Tensei Shitara Slime Datta Ken - Bölüm 140
Bölüm 140: Araştırmanın Sonuçları
Çevirmen: merttnhn1 & Redaktör: Joker
Diyetim daha çeşitli hale geldi.
Önceleri her öğünde tatlı olarak meyve vardı ama şimdi pasta da eklendi.
Ah, yaşamak harika. Pazar günlerini ve diğer resmi tatilleri özel kılmaya karar vermiştim çünkü her gün çok fazla yemekten yorulmuştum.
Hayatım şuan tatmin ediciydi. Bir Balçık olarak reankarne olduğumda, böylesine lüks bir yaşam tarzı sürdürebileceğimi hiç düşünmemiştim.
Doğu İmparatorluğu ile sorunlar olmasa hobimle ilgilenebilirim ama ………..
Son zamanlarda Veldora ve bazı müttefiklerimizle ” İmparotorluğun savaş ilanını öğrendik , acaba önce biz mi saldırsak ? “ diye düşünmüştük.
Bu fikre katılmayanlar olsa da eğer düşünürseniz saldırmak savunmaktan daha kolaydır.
Planlanan işgal rotalarını tutmak için sahaya yayacak yeterince askeri gücümüz yoktu. Öte yandan, hangi rotadan geleceklerini anlayabilmek için sadece keşif birlikleri yerleştirsek bunlarda saldırılara karşı savunmasız kalabilirdi.
Cüce Krallığının bölgesinden istila etmemeleri bekleniyor.
Tarafsız ülke Dwargon Askeri Ulusu, son derece teknolojik silahlarla donatılmış daimi bir orduya sahipti.
Ülke giriş ve çıkış noktaları savunma yapmak için daha uygundu ve şehrin büyüklüğü büyük bir orduyla bile ele geçirmeyi çok zorlaştırıyordu.

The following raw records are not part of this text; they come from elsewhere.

theorem pvStepB_eq (d : PySem.Dict String (Int × Int)) (row : List (String × String)) :
    (match (PySem.Dict.mk row).get? "group" with
      | none => d
      | some g => if g = "" then d
        else
          let c := d.getD g (0, 0)
          d.insert g (c.1 + 1, c.2 + pvPlayedInt row))
    = if pvT row then
        d.insert (pvG row) ((d.getD (pvG row) (0, 0)).1 + 1,
          (d.getD (pvG row) (0, 0)).2 + pvPlayedInt row)
      else d := by
  cases h : (PySem.Dict.mk row).get? "group" with
  | none => simp [pvT, pvG, h]
  | some g => by_cases hg : g = "" <;> simp [pvT, pvG, h, hg]

theorem pvSummaryB_eq_filter_foldl (standings : List (List (String × String))) :
    pvSummaryB standings
      = (standings.filter pvT).foldl
          (fun d row =>
            d.insert (pvG row) ((d.getD (pvG row) (0, 0)).1 + 1,
              (d.getD (pvG row) (0, 0)).2 + pvPlayedInt row)) PySem.Dict.empty := by
  unfold pvSummaryB
  rw [← PySem.List.foldl_if_eq_foldl_filter]
  congr 1
  funext d row
  exact pvStepB_eq d row

theorem pvGroupsA_getD (standings : List (List (String × String))) (c : String) :
    (pvGroupsA standings).getD c []
      = (standings.filter pvT).filter (fun row => pvG row == c) := by
  rw [pvGroupsA_eq_filter_foldl]
  have h : (standings.filter pvT).foldl
      (fun d row => d.modify (pvG row) [] (fun rows => rows ++ [row])) PySem.Dict.empty
    = ((standings.filter pvT).map (fun r => (pvG r, r))).foldl
      (fun d p => d.modify p.1 [] (fun rows => rows ++ [p.2])) PySem.Dict.empty := by
    rw [List.foldl_map]
  rw [h, PySem.Dict.getD_foldl_modify_append]
  simp [List.filter_map, Function.comp_def, List.map_map]

theorem pvFoldB_getD (l : List (List (String × String)))
    (d : PySem.Dict String (Int × Int)) (c : String) :
    (l.foldl (fun d row =>
        d.insert (pvG row) ((d.getD (pvG row) (0, 0)).1 + 1,
          (d.getD (pvG row) (0, 0)).2 + pvPlayedInt row)) d).getD c (0, 0)
      = ((d.getD c (0, 0)).1 + ((l.filter (fun row => pvG row == c)).length : Int),
         (d.getD c (0, 0)).2 + (((l.filter (fun row => pvG row == c)).map pvPlayedInt).sum)) := by
  induction l generalizing d with
  | nil => simp
  | cons row t ih =>
    simp only [List.foldl_cons, ih]
    by_cases hc : pvG row = c
    · simp [hc]
      constructor <;> ring
    · simp [hc, PySem.Dict.getD_insert, Ne.symm hc]

theorem pvSummaryB_getD (standings : List (List (String × String))) (c : String) :
    (pvSummaryB standings).getD c (0, 0)
      = ((((standings.filter pvT).filter (fun row => pvG row == c)).length : Int),
         ((((standings.filter pvT).filter (fun row => pvG row == c)).map pvPlayedInt).sum)) := by
  rw [pvSummaryB_eq_filter_foldl, pvFoldB_getD]
  simp

theorem pvKeys_eq (standings : List (List (String × String))) :
    (pvSummaryB standings).keys = (pvGroupsA standings).keys := by
  rw [pvSummaryB_eq_filter_foldl, pvGroupsA_eq_filter_foldl,
    PySem.Dict.keys_foldl_insert_key, PySem.Dict.keys_foldl_modify_key]
  rfl

theorem pvGroupsA_nodup_keys (standings : List (List (String × String))) :
    (pvGroupsA standings).keys.Nodup := by
  rw [pvGroupsA_eq_filter_foldl]
  exact PySem.Dict.nodup_keys_foldl_modify_key _ _ _ _ _ PySem.Dict.nodup_keys_empty

theorem pvGroupsA_keys_ne_empty (standings : List (List (String × String))) (k : String)
    (hk : k ∈ (pvGroupsA standings).keys) : k ≠ "" := by
  rw [pvGroupsA_eq_filter_foldl, PySem.Dict.keys_foldl_modify_key] at hk
  have hmem : k ∈ (standings.filter pvT).map pvG :=
    (PySem.Set.mem_ofList _ _).mp (by
      simpa [PySem.Set.update, PySem.Set.ofList_eq_foldl, PySem.Dict.keys_empty] using hk)
  rcases List.mem_map.mp hmem with ⟨row, hrow, hG⟩
  have ht : pvT row := (List.mem_filter.mp hrow).2
  simp [pvT, hG] at ht
  exact ht

theorem pvPrefRank_eq_rankB (name : String) :
    pvPrefRank name = pvRankB (PySem.Str.lower name) := by
  have h1 : PySem.Str.lower "Regular Season" = "regular season" := by decide
  have h2 : PySem.Str.lower "Apertura" = "apertura" := by decide
  have h3 : PySem.Str.lower "Clausura" = "clausura" := by decide
  simp only [pvPrefRank, pvPreferred, PySem.List.enumerate, List.foldl, h1, h2, h3, pvRankB]
  split_ifs with c1 c2 c3 <;> simp_all

theorem pvHead_insertBy {α κ : Type} [LT κ] [DecidableLT κ]
    (key : α → κ) (x : α) (ys : List α) :
    (PySem.List.insertBy (fun a b => decide (key b < key a)) x ys).head?
      = some (match ys.head? with
          | none => x
          | some m => if key m < key x then x else m) := by
  cases ys with
  | nil => simp [PySem.List.insertBy]
  | cons y t =>
    by_cases h : key y < key x <;> simp [PySem.List.insertBy, h]
-- pv_equiv track=rewrite | github.com/havvanurkaymakci/bitirme-training | backend/aimodels/recommendations.py | get_personalized_tips
-- ===== SOURCE A (Python) =====
-- from typing import List, Dict, Any, Optional, Tuple
--
-- def get_personalized_tips(user_profile: Dict[str, Any]) -> List[Dict[str, Any]]:
--     """Kullanıcı profiline göre kişiselleştirilmiş ipuçları"""
--     tips = []
--
--     health_conditions = user_profile.get('health_conditions', [])
--     dietary_preferences = user_profile.get('dietary_preferences', [])
--     allergies = user_profile.get('allergies', [])
--
--     # Diyabet ipuçları
--     if any(cond in ['diabetes_type_1', 'diabetes_type_2', 'prediabetes']
--            for cond in health_conditions):
--         tips.append({
--             'title': 'Diyabet Yönetimi',
--             'message': 'Ürün seçerken şeker içeriğini kontrol edin ve karbonhidrat sayımı yapın.',
--             'category': 'diabetes'
--         })
--
--     # Hipertansiyon ipuçları
--     if 'hypertension' in health_conditions:
--         tips.append({
--             'title': 'Tansiyonu Kontrol Altında Tutun',
--             'message': 'Düşük sodyumlu ürünleri tercih edin ve DASH diyeti prensiplerini uygulayın.',
--             'category': 'hypertension'
--         })
--
--     # Vegan ipuçları
--     if 'vegan' in dietary_preferences:
--         tips.append({
--             'title': 'Vegan Beslenme',
--             'message': 'B12 vitamini ve protein kaynakları için etiketleri dikkatli okuyun.',
--             'category': 'vegan'
--         })
--
--     # Glütensiz ipuçları
--     if 'gluten_free' in dietary_preferences:
--         tips.append({
--             'title': 'Glütensiz Yaşam',
--             'message': 'Çapraz bulaşma riskine dikkat edin ve sertifikalı ürünleri tercih edin.',
--             'category': 'gluten_free'
--         })
--
--     # Alerji ipuçları
--     if allergies:
--         tips.append({
--             'title': 'Alerji Güvenliği',
--             'message': 'Her zaman etiketleri dikkatli okuyun ve şüpheli durumlarda üreticiyle iletişime geçin.',
--             'category': 'allergy_safety'
--         })
--
--     return tips
-- ===== SOURCE B (Python) =====
-- # Single-scan re-implementation: one pass over each profile list collects the
-- # triggered tip categories into a set; tips are then emitted in fixed order.
-- _TIPS = {
--     'diabetes': {'title': 'Diyabet Yönetimi',
--                  'message': 'Ürün seçerken şeker içeriğini kontrol edin ve karbonhidrat sayımı yapın.',
--                  'category': 'diabetes'},
--     'hypertension': {'title': 'Tansiyonu Kontrol Altında Tutun',
--                      'message': 'Düşük sodyumlu ürünleri tercih edin ve DASH diyeti prensiplerini uygulayın.',
--                      'category': 'hypertension'},
--     'vegan': {'title': 'Vegan Beslenme',
--               'message': 'B12 vitamini ve protein kaynakları için etiketleri dikkatli okuyun.',
--               'category': 'vegan'},
--     'gluten_free': {'title': 'Glütensiz Yaşam',
--                     'message': 'Çapraz bulaşma riskine dikkat edin ve sertifikalı ürünleri tercih edin.',
--                     'category': 'gluten_free'},
--     'allergy_safety': {'title': 'Alerji Güvenliği',
--                        'message': 'Her zaman etiketleri dikkatli okuyun ve şüpheli durumlarda üreticiyle iletişime geçin.',
--                        'category': 'allergy_safety'},
-- }
-- _ORDER = ['diabetes', 'hypertension', 'vegan', 'gluten_free', 'allergy_safety']
--
-- def get_personalized_tips(user_profile):
--     triggered = set()
--     for cond in user_profile.get('health_conditions', []):
--         if cond in ('diabetes_type_1', 'diabetes_type_2', 'prediabetes'):
--             triggered.add('diabetes')
--         elif cond == 'hypertension':
--             triggered.add('hypertension')
--     for pref in user_profile.get('dietary_preferences', []):
--         if pref in ('vegan', 'gluten_free'):
--             triggered.add(pref)
--     if user_profile.get('allergies', []):
--         triggered.add('allergy_safety')
--     return [dict(_TIPS[cat]) for cat in _ORDER if cat in triggered]
-- ===== Notes on version B (the rewrite author's own statement) =====
-- stated objective: alternative
-- what changed: Instead of five independent membership tests over the profile lists, B makes a single classifying pass over each list accumulating the triggered tip categories into a set, then emits the tip dicts for the triggered categories in a fixed canonical order.
import Mathlib
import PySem

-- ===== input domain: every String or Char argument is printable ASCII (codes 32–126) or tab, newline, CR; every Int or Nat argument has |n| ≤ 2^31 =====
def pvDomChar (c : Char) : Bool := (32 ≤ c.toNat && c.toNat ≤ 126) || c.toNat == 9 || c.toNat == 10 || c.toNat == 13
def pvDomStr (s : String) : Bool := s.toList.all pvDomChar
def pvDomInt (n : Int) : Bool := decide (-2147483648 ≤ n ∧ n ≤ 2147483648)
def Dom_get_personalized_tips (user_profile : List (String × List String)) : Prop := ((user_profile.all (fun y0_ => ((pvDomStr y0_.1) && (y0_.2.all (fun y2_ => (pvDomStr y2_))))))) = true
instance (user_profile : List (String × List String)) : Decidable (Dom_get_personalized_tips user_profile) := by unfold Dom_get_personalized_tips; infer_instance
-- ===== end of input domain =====

-- B replaces A's five independent membership tests with a single classifying pass over each
-- profile list that accumulates triggered tip categories into a set, emitted in fixed order;
-- objective: alternative.

-- ===== PORT A =====
def get_personalized_tips (user_profile : List (String × List String)) : List (List (String × String)) :=
  let tips : List (List (String × String)) := []
  let health_conditions := PySem.Dict.getD (PySem.Dict.mk user_profile) "health_conditions" []
  let dietary_preferences := PySem.Dict.getD (PySem.Dict.mk user_profile) "dietary_preferences" []
  let allergies := PySem.Dict.getD (PySem.Dict.mk user_profile) "allergies" []
  let tips := if health_conditions.any
      (fun cond => ["diabetes_type_1", "diabetes_type_2", "prediabetes"].contains cond) then
    tips ++ [[("title", "Diyabet Yönetimi"),
              ("message", "Ürün seçerken şeker içeriğini kontrol edin ve karbonhidrat sayımı yapın."),
              ("category", "diabetes")]]
  else tips
  let tips := if health_conditions.contains "hypertension" then
    tips ++ [[("title", "Tansiyonu Kontrol Altında Tutun"),
              ("message", "Düşük sodyumlu ürünleri tercih edin ve DASH diyeti prensiplerini uygulayın."),
              ("category", "hypertension")]]
  else tips
  let tips := if dietary_preferences.contains "vegan" then
    tips ++ [[("title", "Vegan Beslenme"),
              ("message", "B12 vitamini ve protein kaynakları için etiketleri dikkatli okuyun."),
              ("category", "vegan")]]
  else tips
  let tips := if dietary_preferences.contains "gluten_free" then
    tips ++ [[("title", "Glütensiz Yaşam"),
              ("message", "Çapraz bulaşma riskine dikkat edin ve sertifikalı ürünleri tercih edin."),
              ("category", "gluten_free")]]
  else tips
  let tips := if !allergies.isEmpty then
    tips ++ [[("title", "Alerji Güvenliği"),
              ("message", "Her zaman etiketleri dikkatli okuyun ve şüpheli durumlarda üreticiyle iletişime geçin."),
              ("category", "allergy_safety")]]
  else tips
  tips

-- ===== PORT B =====
-- the tips table of Source B
def pvTip (cat : String) : List (String × String) :=
  if cat = "diabetes" then
    [("title", "Diyabet Yönetimi"),
     ("message", "Ürün seçerken şeker içeriğini kontrol edin ve karbonhidrat sayımı yapın."),
     ("category", "diabetes")]
  else if cat = "hypertension" then
    [("title", "Tansiyonu Kontrol Altında Tutun"),
     ("message", "Düşük sodyumlu ürünleri tercih edin ve DASH diyeti prensiplerini uygulayın."),
     ("category", "hypertension")]
  else if cat = "vegan" then
    [("title", "Vegan Beslenme"),
     ("message", "B12 vitamini ve protein kaynakları için etiketleri dikkatli okuyun."),
     ("category", "vegan")]
  else if cat = "gluten_free" then
    [("title", "Glütensiz Yaşam"),
     ("message", "Çapraz bulaşma riskine dikkat edin ve sertifikalı ürünleri tercih edin."),
     ("category", "gluten_free")]
  else
    [("title", "Alerji Güvenliği"),
     ("message", "Her zaman etiketleri dikkatli okuyun ve şüpheli durumlarda üreticiyle iletişime geçin."),
     ("category", "allergy_safety")]

def pvOrder : List String := ["diabetes", "hypertension", "vegan", "gluten_free", "allergy_safety"]

-- body of Source B's first for-loop (over health_conditions)
def pvScanHealth (s : PySem.Set String) (cond : String) : PySem.Set String :=
  if ["diabetes_type_1", "diabetes_type_2", "prediabetes"].contains cond then
    PySem.Set.add s "diabetes"
  else if cond = "hypertension" then
    PySem.Set.add s "hypertension"
  else s

-- body of Source B's second for-loop (over dietary_preferences)
def pvScanDiet (s : PySem.Set String) (pref : String) : PySem.Set String :=
  if ["vegan", "gluten_free"].contains pref then PySem.Set.add s pref else s

def get_personalized_tips_alt (user_profile : List (String × List String)) : List (List (String × String)) :=
  let hc := PySem.Dict.getD (PySem.Dict.mk user_profile) "health_conditions" []
  let dp := PySem.Dict.getD (PySem.Dict.mk user_profile) "dietary_preferences" []
  let al := PySem.Dict.getD (PySem.Dict.mk user_profile) "allergies" []
  let triggered := hc.foldl pvScanHealth PySem.Set.empty
  let triggered := dp.foldl pvScanDiet triggered
  let triggered := if !al.isEmpty then PySem.Set.add triggered "allergy_safety" else triggered
  (pvOrder.filter (fun cat => PySem.Set.contains triggered cat)).map pvTip

-- ===== PRECONDITION & SPEC =====
def Spec_get_personalized_tips (user_profile : List (String × List String)) (out : List (List (String × String))) : Prop := out = get_personalized_tips_alt user_profile
instance (user_profile : List (String × List String)) (out : List (List (String × String))) : Decidable (Spec_get_personalized_tips user_profile out) := by unfold Spec_get_personalized_tips; infer_instance

-- ===== CLAIM (what is proved, stated in full; the proofs are below) =====
def Claim_equal_get_personalized_tips : Prop := ∀ (user_profile : List (String × List String)), Dom_get_personalized_tips user_profile → Spec_get_personalized_tips user_profile (get_personalized_tips user_profile)

-- ===== LEMMAS AND PROOFS =====

lemma mem_scanHealth_diabetes (hc : List String) (acc : PySem.Set String) :
    "diabetes" ∈ hc.foldl pvScanHealth acc ↔
      "diabetes" ∈ acc ∨ ∃ c ∈ hc, c = "diabetes_type_1" ∨ c = "diabetes_type_2" ∨ c = "prediabetes" := by
  induction hc generalizing acc with
  | nil => simp
  | cons c cs ih =>
    simp only [List.foldl_cons, pvScanHealth]
    split_ifs with h1 h2 <;>
      simp only [ih, PySem.Set.mem_add, List.mem_cons] <;> simp at h1 ⊢ <;> aesop

lemma mem_scanHealth_hypertension (hc : List String) (acc : PySem.Set String) :
    "hypertension" ∈ hc.foldl pvScanHealth acc ↔
      "hypertension" ∈ acc ∨ "hypertension" ∈ hc := by
  induction hc generalizing acc with
  | nil => simp
  | cons c cs ih =>
    simp only [List.foldl_cons, pvScanHealth]
    split_ifs with h1 h2 <;>
      simp only [ih, PySem.Set.mem_add, List.mem_cons] <;> simp at h1 ⊢ <;> aesop

lemma mem_scanHealth_other (hc : List String) (acc : PySem.Set String) (x : String)
    (hd : x ≠ "diabetes") (hh : x ≠ "hypertension") :
    x ∈ hc.foldl pvScanHealth acc ↔ x ∈ acc := by
  induction hc generalizing acc with
  | nil => simp
  | cons c cs ih =>
    simp only [List.foldl_cons, pvScanHealth]
    split_ifs with h1 h2 <;> simp [ih, PySem.Set.mem_add, hd, hh]

lemma mem_scanDiet (dp : List String) (acc : PySem.Set String) (x : String) :
    x ∈ dp.foldl pvScanDiet acc ↔
      x ∈ acc ∨ ((x = "vegan" ∨ x = "gluten_free") ∧ x ∈ dp) := by
  induction dp generalizing acc with
  | nil => simp
  | cons p ps ih =>
    simp only [List.foldl_cons, pvScanDiet]
    split_ifs with h1 <;> simp only [ih, PySem.Set.mem_add, List.mem_cons] <;>
      simp at h1 <;> by_cases hx : x = p <;> aesop

-- ===== VERDICT (by name: the statement is the Claim_ definition above) =====
set_option maxHeartbeats 1000000 in
theorem get_personalized_tips_spec : Claim_equal_get_personalized_tips := by
  intro up _
  unfold Spec_get_personalized_tips
  show get_personalized_tips up = get_personalized_tips_alt up
  simp only [get_personalized_tips, get_personalized_tips_alt]
  set hc := PySem.Dict.getD (PySem.Dict.mk up) "health_conditions" [] with hhc
  set dp := PySem.Dict.getD (PySem.Dict.mk up) "dietary_preferences" [] with hdp
  set al := PySem.Dict.getD (PySem.Dict.mk up) "allergies" [] with hal
  set T1 := hc.foldl pvScanHealth PySem.Set.empty with hT1
  set T2 := dp.foldl pvScanDiet T1 with hT2
  set T := if !al.isEmpty then PySem.Set.add T2 "allergy_safety" else T2 with hT
  have m1 : PySem.Set.contains T "diabetes" =
      hc.any (fun cond => ["diabetes_type_1", "diabetes_type_2", "prediabetes"].contains cond) := by
    rw [Bool.eq_iff_iff]
    simp only [PySem.Set.contains_iff, hT, hT2, hT1]
    split_ifs <;>
      simp [PySem.Set.mem_add, mem_scanDiet, mem_scanHealth_diabetes, List.any_eq_true]
  have m2 : PySem.Set.contains T "hypertension" = hc.contains "hypertension" := by
    rw [Bool.eq_iff_iff]
    simp only [PySem.Set.contains_iff, hT, hT2, hT1]
    split_ifs <;>
      simp [PySem.Set.mem_add, mem_scanDiet, mem_scanHealth_hypertension]
  have m3 : PySem.Set.contains T "vegan" = dp.contains "vegan" := by
    rw [Bool.eq_iff_iff]
    simp only [PySem.Set.contains_iff, hT, hT2, hT1]
    split_ifs <;>
      simp [mem_scanDiet, mem_scanHealth_other]
  have m4 : PySem.Set.contains T "gluten_free" = dp.contains "gluten_free" := by
    rw [Bool.eq_iff_iff]
    simp only [PySem.Set.contains_iff, hT, hT2, hT1]
    split_ifs <;>
      simp [mem_scanDiet, mem_scanHealth_other]
  have m5 : PySem.Set.contains T "allergy_safety" = !al.isEmpty := by
    rw [Bool.eq_iff_iff]
    simp only [PySem.Set.contains_iff, hT, hT2, hT1]
    split_ifs with h <;>
      simp [mem_scanDiet, mem_scanHealth_other, h, PySem.Set.empty]
  simp only [pvOrder, List.filter_cons, List.filter_nil, m1, m2, m3, m4, m5]
  cases h1 : hc.any (fun cond => ["diabetes_type_1", "diabetes_type_2", "prediabetes"].contains cond) <;>
    cases h2 : hc.contains "hypertension" <;>
    cases h3 : dp.contains "vegan" <;>
    cases h4 : dp.contains "gluten_free" <;>
    cases h5 : al.isEmpty <;>
    simp [h5, pvTip]
-- pv_equiv track=rewrite | github.com/SurriyaGokul/Archivist_Puzzle_Hackrush | scripts/ensemble_merge.py | _borda_consensus
-- ===== SOURCE A (Python) =====
-- def _borda_consensus(orders: list[list[int]]) -> list[int]:
--     if not orders:
--         raise ValueError("No orders provided")
--
--     n = len(orders[0])
--     pages = set(orders[0])
--     for o in orders:
--         if len(o) != n:
--             raise ValueError("All orders must have the same length")
--         if set(o) != pages:
--             raise ValueError("All orders must contain the same page ids")
--
--     # Sum of ranks (lower is better).
--     rank_sum: dict[int, int] = {pid: 0 for pid in pages}
--     for o in orders:
--         for r, pid in enumerate(o):
--             rank_sum[pid] += r
--
--     return sorted(pages, key=lambda pid: (rank_sum[pid], pid))
-- ===== SOURCE B (Python) =====
-- def _borda_consensus(orders: list[list[int]]) -> list[int]:
--     if not orders:
--         raise ValueError("No orders provided")
--
--     n = len(orders[0])
--     pages = set(orders[0])
--     for o in orders:
--         if len(o) != n:
--             raise ValueError("All orders must have the same length")
--         if set(o) != pages:
--             raise ValueError("All orders must contain the same page ids")
--
--     # Per-page rescan: a page's Borda score is the sum of every position it
--     # occupies across all orders; no rank table is built.
--     return sorted(
--         pages,
--         key=lambda pid: (sum(i for o in orders for i, x in enumerate(o) if x == pid), pid),
--     )
-- ===== Notes on version B (the rewrite author's own statement) =====
-- stated objective: alternative
-- what changed: Replaces the one-pass rank_sum dict built by nested enumerate with a dict-free per-page rescan: each page's score is computed inside the sort key as the sum of all positions it occupies across the orders.
import Mathlib
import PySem

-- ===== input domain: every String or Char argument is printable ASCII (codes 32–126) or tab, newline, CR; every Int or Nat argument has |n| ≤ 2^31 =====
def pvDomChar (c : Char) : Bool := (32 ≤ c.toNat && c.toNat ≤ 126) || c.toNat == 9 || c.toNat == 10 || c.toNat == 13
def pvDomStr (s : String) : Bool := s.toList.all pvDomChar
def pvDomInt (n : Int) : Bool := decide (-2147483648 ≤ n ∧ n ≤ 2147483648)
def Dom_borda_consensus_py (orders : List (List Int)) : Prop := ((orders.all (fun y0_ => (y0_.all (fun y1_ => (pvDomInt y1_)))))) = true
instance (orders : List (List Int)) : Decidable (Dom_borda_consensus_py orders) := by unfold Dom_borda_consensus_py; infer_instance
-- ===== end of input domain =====

-- B computes each page's Borda score by rescanning the orders inside the sort key
-- instead of building A's rank_sum dict in one nested pass (objective: alternative).

-- ===== PORT A =====
def borda_consensus_py (orders : List (List Int)) : List Int :=
  match orders with
  | [] => []   -- Python raises ValueError("No orders provided"); excluded by Pre_
  | o0 :: _ =>
    let n := o0.length
    let pages : PySem.Set Int := PySem.Set.ofList o0
    if orders.all (fun o => o.length == n && PySem.Set.equal (PySem.Set.ofList o) pages) then
      let d0 : PySem.Dict Int Int := pages.foldl (fun d pid => d.insert pid 0) PySem.Dict.empty
      let d1 := orders.foldl (fun d o =>
        (PySem.List.enumerate o).foldl (fun d rp => d.modify rp.2 0 (· + rp.1)) d) d0
      PySem.List.sorted2 pages (fun pid => d1.getD pid 0) (fun pid => pid)
    else []   -- Python raises ValueError in the validation loop; excluded by Pre_

-- ===== PORT B =====
-- sum(i for o in orders for i, x in enumerate(o) if x == pid)
def pvRankOf (orders : List (List Int)) (pid : Int) : Int :=
  (orders.flatMap (fun o =>
    (PySem.List.enumerate o).filterMap (fun rp => if rp.2 = pid then some rp.1 else none))).sum

def borda_consensus_py_alt (orders : List (List Int)) : List Int :=
  match orders with
  | [] => []   -- Python raises ValueError("No orders provided"); excluded by Pre_
  | o0 :: _ =>
    let n := o0.length
    let pages : PySem.Set Int := PySem.Set.ofList o0
    if orders.all (fun o => o.length == n && PySem.Set.equal (PySem.Set.ofList o) pages) then
      PySem.List.sorted2 pages (fun pid => pvRankOf orders pid) (fun pid => pid)
    else []   -- Python raises ValueError in the validation loop; excluded by Pre_

-- ===== PRECONDITION & SPEC =====
-- Pre_: exactly the inputs on which Python A returns (nonempty, all orders the same length
-- and the same page-id set as the first); elsewhere A raises ValueError.
def Pre_borda_consensus_py (orders : List (List Int)) : Prop :=
  orders ≠ [] ∧
  ∀ o ∈ orders, o.length = (orders.headD []).length ∧
    PySem.Set.equal (PySem.Set.ofList o) (PySem.Set.ofList (orders.headD [])) = true
instance (orders : List (List Int)) : Decidable (Pre_borda_consensus_py orders) := by
  unfold Pre_borda_consensus_py; infer_instance

def pvWitness_borda_consensus_py : List (List Int) := [[1, 2, 3], [3, 1, 2]]

def Spec_borda_consensus_py (orders : List (List Int)) (out : List Int) : Prop := out = borda_consensus_py_alt orders
instance (orders : List (List Int)) (out : List Int) : Decidable (Spec_borda_consensus_py orders out) := by unfold Spec_borda_consensus_py; infer_instance

-- ===== CLAIM (what is proved, stated in full; the proofs are below) =====
def Claim_equal_borda_consensus_py : Prop := ∀ (orders : List (List Int)), Dom_borda_consensus_py orders → Pre_borda_consensus_py orders → Spec_borda_consensus_py orders (borda_consensus_py orders)

-- ===== LEMMAS AND PROOFS =====

-- one inner loop 'for r, pid in enumerate(o): rank_sum[pid] += r' adds the matching positions
theorem pv_foldl_modify_add (l : List (Int × Int)) (d : PySem.Dict Int Int) (q : Int) :
    (l.foldl (fun d rp => d.modify rp.2 0 (· + rp.1)) d).getD q 0
      = d.getD q 0 + (l.filterMap (fun rp => if rp.2 = q then some rp.1 else none)).sum := by
  induction l generalizing d with
  | nil => simp
  | cons hd tl ih =>
    simp only [List.foldl_cons, List.filterMap_cons, ih]
    rw [PySem.Dict.getD_modify]
    by_cases h : hd.2 = q
    · simp [h, eq_comm]; ring
    · simp [h, Ne.symm h]

-- the outer loop over all orders
theorem pv_foldl_orders (orders : List (List Int)) (d : PySem.Dict Int Int) (q : Int) :
    (orders.foldl (fun d o =>
        (PySem.List.enumerate o).foldl (fun d rp => d.modify rp.2 0 (· + rp.1)) d) d).getD q 0
      = d.getD q 0 + pvRankOf orders q := by
  induction orders generalizing d with
  | nil => simp [pvRankOf]
  | cons o tl ih =>
    simp only [List.foldl_cons, ih, pv_foldl_modify_add, pvRankOf, List.flatMap_cons,
      List.sum_append]
    ring

-- the initial {pid: 0 for pid in pages} table reads 0 everywhere
theorem pv_init_zero (xs : List Int) (d : PySem.Dict Int Int) (q : Int) (h : d.getD q 0 = 0) :
    (xs.foldl (fun d pid => d.insert pid 0) d).getD q 0 = 0 := by
  induction xs generalizing d with
  | nil => simpa using h
  | cons x tl ih =>
    rw [List.foldl_cons]
    exact ih _ (by rw [PySem.Dict.getD_insert]; split <;> simp [h])

-- ===== VERDICT (by name: the statement is the Claim_ definition above) =====
theorem borda_consensus_py_spec : Claim_equal_borda_consensus_py := by
  intro orders _ _
  unfold Spec_borda_consensus_py borda_consensus_py borda_consensus_py_alt
  match orders with
  | [] => rfl
  | o0 :: rest =>
    simp only
    split
    · congr 1
      funext pid
      rw [pv_foldl_orders, pv_init_zero _ _ _ (by simp [PySem.Dict.empty, PySem.Dict.getD, PySem.Dict.get?])]
      ring
    · rfl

Bu nedenle ülkenin kendisinin doğal bir kale olduğu söylenebilir.
Deniz yolu da bir seçenek değildi. Gemilerin sayısı yeterli olmayabilirdi ayrıca açık denizlerde hüküm süren büyük şeytani deniz canavarları da vardı.
İhtiyaçları karşılamak ve denizden çıkarma için bir yer bulmak zordu, bu nedenle risk çok yüksek olacak ve deniz rotası seçilmeyecekti. Daha basitçe, gemilerin denize güvenli bir şekilde yelken açıp açamayacağı bilinmiyordu.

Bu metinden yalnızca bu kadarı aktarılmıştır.